First, we calculate \$\text{PR2}\$. From this formula,

$$ F_\text{PWM} = \dfrac{1}{(\text{PR2} + 1) \times 4 \times T_\text{OSC} \times \text{T2CKPS}} $$

we get

$$ \text{PR2} = \dfrac{1}{F_\text{PWM} \times 4 \times T_\text{OSC} \times \text{T2CKPS}} - 1 $$

where \$T_\text{OSC} = 1/F_\text{OSC}\$, and \$\text{T2CKPS}\$ is the Timer2 prescaler value (1, 4 or 16).

Therefore, if we want \$F_\text{PWM} = 20\text{kHz}\$, and choosing \$\text{T2CKPS} = 1\$, we get \$\text{PR2} = 249\$. We should choose higher values for \$\text{T2CKPS}\$ only if \$\text{PR2}\$ exceeds 8 bits (\$\text{PR2} \gt 255\$) for the given prescale.

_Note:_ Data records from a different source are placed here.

-- pv_equiv track=rewrite | github.com/epilectrik/voynich | phases/PMS_prefix_material/prefix_role_analysis.py | segment_into_entries
-- ===== SOURCE A (Python) =====
-- from collections import Counter, defaultdict
-- from typing import Dict, List, Tuple, Set, Any
--
-- def segment_into_entries(words: List[Dict]) -> List[List[Dict]]:
--     """Segment corpus into entries using folio boundaries."""
--     by_folio = defaultdict(list)
--     for w in words:
--         by_folio[w['folio']].append(w)
--
--     entries = []
--     for folio in sorted(by_folio.keys()):
--         entries.append(by_folio[folio])
--
--     return entries
-- ===== SOURCE B (Python) =====
-- def segment_into_entries(words):
--     """Segment corpus into entries using folio boundaries."""
--     folios = sorted({w['folio'] for w in words})
--     return [[w for w in words if w['folio'] == f] for f in folios]
-- ===== Notes on version B (the rewrite author's own statement) =====
-- stated objective: alternative
-- what changed: Replaced the defaultdict grouping pass plus key sort with a sorted set comprehension of folios and one filter pass per folio (no dict at all).
import Mathlib
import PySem

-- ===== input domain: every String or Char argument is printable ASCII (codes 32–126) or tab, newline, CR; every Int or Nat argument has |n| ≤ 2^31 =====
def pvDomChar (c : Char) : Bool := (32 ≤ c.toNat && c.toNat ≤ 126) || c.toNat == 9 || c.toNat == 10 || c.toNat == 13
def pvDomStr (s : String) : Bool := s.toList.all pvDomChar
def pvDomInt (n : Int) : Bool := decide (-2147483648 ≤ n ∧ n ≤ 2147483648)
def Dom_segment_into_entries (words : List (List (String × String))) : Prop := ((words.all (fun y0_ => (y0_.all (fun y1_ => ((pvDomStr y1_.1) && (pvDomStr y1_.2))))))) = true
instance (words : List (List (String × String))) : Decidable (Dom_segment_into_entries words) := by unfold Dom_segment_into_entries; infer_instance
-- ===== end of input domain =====

-- B replaces A's defaultdict-grouping pass followed by a key sort with a sorted set of
-- folios and one filter pass per folio (objective: alternative decomposition, no dict).

-- w['folio'] (first-match lookup in the word dict; "" never occurs inside Pre_, where the key exists)
def pvFolio (w : List (String × String)) : String := (PySem.Dict.mk w).getD "folio" ""

-- ===== PORT A =====
def segment_into_entries (words : List (List (String × String))) : List (List (List (String × String))) :=
  let by_folio := words.foldl (fun d w => d.modify (pvFolio w) [] (· ++ [w])) PySem.Dict.empty
  (PySem.List.sorted by_folio.keys (fun x => x) false).foldl
    (fun entries folio => entries ++ [by_folio.getD folio []]) []

-- ===== PORT B =====
def segment_into_entries_alt (words : List (List (String × String))) : List (List (List (String × String))) :=
  (PySem.List.sorted (PySem.Set.ofList (words.map pvFolio)) (fun x => x) false).map
    (fun f => words.filter (fun w => pvFolio w == f))

-- ===== PRECONDITION & SPEC =====
-- Pre_ excludes exactly the inputs where some word lacks the 'folio' key: there the Python A
-- (and B alike) raises KeyError.
def Pre_segment_into_entries (words : List (List (String × String))) : Prop :=
  ∀ w ∈ words, "folio" ∈ w.map (·.1)
instance (words : List (List (String × String))) : Decidable (Pre_segment_into_entries words) := by unfold Pre_segment_into_entries; infer_instance
def pvWitness_segment_into_entries : (List (List (String × String))) :=
  [[("folio", "f1"), ("word", "daiin")], [("folio", "f2"), ("word", "chedy")], [("folio", "f1"), ("word", "ol")]]

def Spec_segment_into_entries (words : List (List (String × String))) (out : List (List (List (String × String)))) : Prop := out = segment_into_entries_alt words
instance (words : List (List (String × String))) (out : List (List (List (String × String)))) : Decidable (Spec_segment_into_entries words out) := by unfold Spec_segment_into_entries; infer_instance

-- ===== CLAIM (what is proved, stated in full; the proofs are below) =====
def Claim_equal_segment_into_entries : Prop := ∀ (words : List (List (String × String))), Dom_segment_into_entries words → Pre_segment_into_entries words → Spec_segment_into_entries words (segment_into_entries words)

-- ===== LEMMAS AND PROOFS =====

-- A's grouping dict: its keys are the distinct folios in first-occurrence order.
theorem keys_by_folio (words : List (List (String × String))) :
    (words.foldl (fun d w => d.modify (pvFolio w) [] (· ++ [w])) PySem.Dict.empty).keys
      = PySem.Set.ofList (words.map pvFolio) := by
  rw [PySem.Dict.keys_foldl_modify_key]
  simp [PySem.Dict.keys_empty, PySem.Set.update, PySem.Set.ofList_eq_foldl]

-- A's grouping dict at any folio f holds exactly the words whose folio is f, in order.
theorem getD_by_folio (words : List (List (String × String))) (f : String) :
    (words.foldl (fun d w => d.modify (pvFolio w) [] (· ++ [w])) PySem.Dict.empty).getD f []
      = words.filter (fun w => pvFolio w == f) := by
  have h := PySem.Dict.getD_foldl_modify_append
    (l := words.map (fun w => (pvFolio w, w))) (d := PySem.Dict.empty) (c := f)
  rw [List.foldl_map] at h
  simp only [h, PySem.Dict.getD_empty, List.filter_map, List.map_map]
  simp [Function.comp_def]

-- ===== VERDICT (by name: the statement is the Claim_ definition above) =====
theorem segment_into_entries_spec : Claim_equal_segment_into_entries := by
  intro words _ _
  unfold Spec_segment_into_entries segment_into_entries segment_into_entries_alt
  dsimp only
  rw [keys_by_folio, PySem.List.foldl_append_singleton_eq_map]
  exact List.map_congr_left (fun f _ => getD_by_folio words f)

Now we calculate the max PWM resolution for the given frequency:

$$ \text{max PWM resolution} = \log_2(\;\dfrac{F_\text{OSC}}{F_\text{PWM}}\;) $$

That gives us \$9.9658\$ bits (I know, it sounds weird, but we'll use it like that later).

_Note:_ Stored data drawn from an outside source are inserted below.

-- A's infer_start_activities list IS the set difference sources - targets.
lemma pv_infer_eq_diff (dfg : List ((String × String) × Int)) :
    pvInferStartActivities dfg
      = PySem.Set.diff (PySem.Set.ofList (dfg.map (fun el => el.1.1)))
          (PySem.Set.ofList (dfg.map (fun el => el.1.2))) := by
  unfold pvInferStartActivities pvGetOutgoingEdges pvGetIngoingEdges
  have hflip : ∀ (ing : PySem.Dict String (PySem.Dict String Int)) (acc : List String) (act : String),
      (if ing.contains act then acc else acc ++ [act])
        = (if (!ing.contains act) = true then acc ++ [act] else acc) := by
    intro ing acc act
    cases h : PySem.Dict.contains ing act <;> simp
  simp only [hflip]
  rw [PySem.List.foldl_append_if (fun act => !(dfg.foldl
      (fun ingoing el =>
        (if ingoing.contains el.1.2 then ingoing else ingoing.insert el.1.2 PySem.Dict.empty).modify
          el.1.2 PySem.Dict.empty (fun m => m.insert el.1.1 el.2)) PySem.Dict.empty).contains act)
      (fun act => act)]
  rw [List.map_id', pv_keys_outgoing]
  rw [show (PySem.Dict.empty : PySem.Dict String (PySem.Dict String Int)).keys = PySem.Set.empty from rfl,
      pv_fold_add_eq_ofList_map]
  unfold PySem.Set.diff
  refine congrArg₂ List.filter ?_ rfl
  funext a
  rw [← pv_keys_contains, pv_keys_ingoing]
  rw [show (PySem.Dict.empty : PySem.Dict String (PySem.Dict String Int)).keys = PySem.Set.empty from rfl,
      pv_fold_add_eq_ofList_map]
  rfl

-- Set.ofList commutes with List.filter.
lemma pv_ofList_filter {α : Type} [BEq α] [LawfulBEq α] (p : α → Bool) (l : List α) :
    PySem.Set.ofList (l.filter p) = (PySem.Set.ofList l).filter p := by
  induction l with
  | nil => rfl
  | cons x xs ih =>
      by_cases h : p x = true
      · rw [List.filter_cons_of_pos h, PySem.Set.ofList_cons, PySem.Set.ofList_cons, ih,
            List.filter_cons_of_pos h]
        unfold PySem.Set.discard
        rw [List.filter_filter, List.filter_filter]
        exact congrArg (x :: ·) (List.filter_congr fun a _ => Bool.and_comm _ _)
      · have hx : p x = false := by simpa using h
        have hpred : ∀ a, p a = (p a && !(a == x)) := by
          intro a
          cases hax : a == x with
          | true => rw [eq_of_beq hax, hx]; rfl
          | false => simp
        rw [List.filter_cons_of_neg h, PySem.Set.ofList_cons, List.filter_cons_of_neg h, ih]
        unfold PySem.Set.discard
        rw [List.filter_filter]
        exact List.filter_congr fun a _ => hpred a

-- updating with a list or with its dedup gives the same set.
lemma pv_update_ofList {α : Type} [BEq α] [LawfulBEq α] (s : PySem.Set α) (l : List α) :
    PySem.Set.update s (PySem.Set.ofList l) = PySem.Set.update s l := by
  rw [PySem.Set.update_eq_append_filter, PySem.Set.update_eq_append_filter,
      PySem.Set.ofList_ofList]

-- the inner rescan of B is the complement of membership among the targets.
lemma pv_all_ne_eq_not_contains (dfg : List ((String × String) × Int)) (a : String) :
    (dfg.all (fun e => !(e.1.2 == a)))
      = !((dfg.map (fun el => el.1.2)).contains a) := by
  induction dfg with
  | nil => rfl
  | cons x xs ih => simp_all [List.all_cons, Bool.beq_comm]

-- Set.contains on ofList agrees with List.contains.
lemma pv_contains_ofList {α : Type} [BEq α] [LawfulBEq α] (l : List α) (a : α) :
    PySem.Set.contains (PySem.Set.ofList l) a = l.contains a := by
  by_cases h : a ∈ l <;> simp [h, PySem.Set.mem_ofList]

-- filtering by a predicate of the mapped value commutes with the map.
lemma pv_filter_map {α β : Type} (q : β → Bool) (f : α → β) (l : List α) :
    (l.filter (fun el => q (f el))).map f = (l.map f).filter q := by
  induction l with
  | nil => rfl
  | cons x xs ih =>
      by_cases h : q (f x) = true <;>
        simp [h, ih]

-- ===== VERDICT (by name: the statement is the Claim_ definition above) =====
theorem infer_start_activities_from_prev_connections_and_current_dfg_spec : Claim_equal_infer_start_activities_from_prev_connections_and_current_dfg := by
  intro initial_dfg dfg activities include_self _
  unfold Spec_infer_start_activities_from_prev_connections_and_current_dfg
  unfold infer_start_activities_from_prev_connections_and_current_dfg
  unfold infer_start_activities_from_prev_connections_and_current_dfg_alt
  have hprev : initial_dfg.foldl
      (fun s el => if activities.contains el.1.2 && !(activities.contains el.1.1) then PySem.Set.add s el.1.2 else s)
      PySem.Set.empty
      = PySem.Set.ofList ((initial_dfg.filter
          (fun el => activities.contains el.1.2 && !(activities.contains el.1.1))).map (fun el => el.1.2)) := by
    rw [pv_foldl_add_if]; rfl
  cases include_self with
  | false => simpa using hprev
  | true =>
      simp only [if_true, hprev]
      set starts := PySem.Set.ofList ((initial_dfg.filter
          (fun el => activities.contains el.1.2 && !(activities.contains el.1.1))).map (fun el => el.1.2))
      -- B's loop, as an update with a filtered source list
      rw [pv_foldl_add_if (fun el => dfg.all (fun e => !(e.1.2 == el.1.1))) (fun el => el.1.1) dfg starts]
      -- A's union, as an update with the deduplicated filtered source list
      have hinf : PySem.Set.ofList (pvInferStartActivities dfg)
          = PySem.Set.diff (PySem.Set.ofList (dfg.map (fun el => el.1.1)))
              (PySem.Set.ofList (dfg.map (fun el => el.1.2))) := by
        rw [pv_infer_eq_diff]
        exact PySem.Set.ofList_eq_self_of_nodup _
          (List.Nodup.filter _ (PySem.Set.nodup_ofList _))
      rw [PySem.Set.union, hinf]
      unfold PySem.Set.diff
      -- both are updates of `starts` with the same filtered source list, up to dedup
      have hq : ∀ el : (String × String) × Int,
          (dfg.all (fun e => !(e.1.2 == el.1.1)))
            = !(PySem.Set.contains (PySem.Set.ofList (dfg.map (fun el => el.1.2))) el.1.1) := by
        intro el
        rw [pv_all_ne_eq_not_contains, pv_contains_ofList]
      have hpred : (fun el : (String × String) × Int => dfg.all (fun e => !(e.1.2 == el.1.1)))
          = (fun el : (String × String) × Int =>
              (fun a => !(PySem.Set.contains (PySem.Set.ofList (dfg.map (fun el => el.1.2))) a)) el.1.1) :=
        funext fun el => hq el
      have hmapfilter :
          ((dfg.filter (fun el => dfg.all (fun e => !(e.1.2 == el.1.1)))).map (fun el => el.1.1))
            = (dfg.map (fun el => el.1.1)).filter
                (fun a => !(PySem.Set.contains (PySem.Set.ofList (dfg.map (fun el => el.1.2))) a)) := by
        rw [hpred]
        exact pv_filter_map
          (fun a => !(PySem.Set.contains (PySem.Set.ofList (dfg.map (fun el => el.1.2))) a))
          (fun el => el.1.1) dfg
      rw [show (List.foldl PySem.Set.add starts
            ((dfg.filter (fun el => dfg.all (fun e => !(e.1.2 == el.1.1)))).map (fun el => el.1.1)))
          = PySem.Set.update starts
            ((dfg.filter (fun el => dfg.all (fun e => !(e.1.2 == el.1.1)))).map (fun el => el.1.1)) from rfl]
      rw [hmapfilter, ← pv_ofList_filter, pv_update_ofList]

Now, let's calculate the PWM duty cycle. It is specified by the 10-bit value \$\text{CCPRxL:DCxB1:DCxB0}\$, that is, \$\text{CCPRxL}\$ bits as the most significant part, and \$\text{DCxB1}\$ and \$\text{DCxB0}\$ (bits 5 and 4 of \$\text{CCPxCON}\$) the least significant bits. Let's call this value \$\text{DCxB9:DCxB0}\$, or simply \$\text{DCx}\$. (x is the CCP number)

In our case, since we have a max PWM resolution of \$9.9658\$ bits, the PWM duty cycle (that is, the value of \$\text{DCx}\$) must be a value between \$0\$ and \$2^{9.9658} - 1 = 999\$. So, if we want a duty cycle of 50%, \$\text{DCx} = 0.5 \times 999 = 499.5 \approx 500\$.

The formula given on the datasheet (also on the linked doc),

$$\text{duty cycle} = \text{DCx} \times T_\text{OSC} \times \text{T2CKPS}$$

gives us the pulse duration, in seconds. In our case, it's equal to \$25\text{ns}\$. Since \$T_\text{PWM} = 50\text{ns}\$, it's obvious that we have a 50% duty cycle.

That said, to calculate DCx in terms of duty cycle as \$r \in [0,1]\$, we do:

$$ \text{DCx} = \dfrac{r \times T_\text{PWM}}{T_\text{OSC} \times \text{T2CKPS}} = \dfrac{r \times F_\text{OSC}}{F_\text{PWM} \times \text{T2CKPS}} $$


Answering your other questions:

2) The resolution of your PWM pulse with period \$T_\text{PWM}\$ is

$$ \dfrac{T_\text{PWM}}{2^\text{max PWM res}} $$

3) Because CCPRxL, along with DCxB1 and DCxB0, determine the pulse duration. Setting CCPRxL with a higher value than \$2^\text{max PWM res} - 1\$ means a pulse duration higher than the PWM period, and therefore you'll get a flat \$V_{DD}\$ signal.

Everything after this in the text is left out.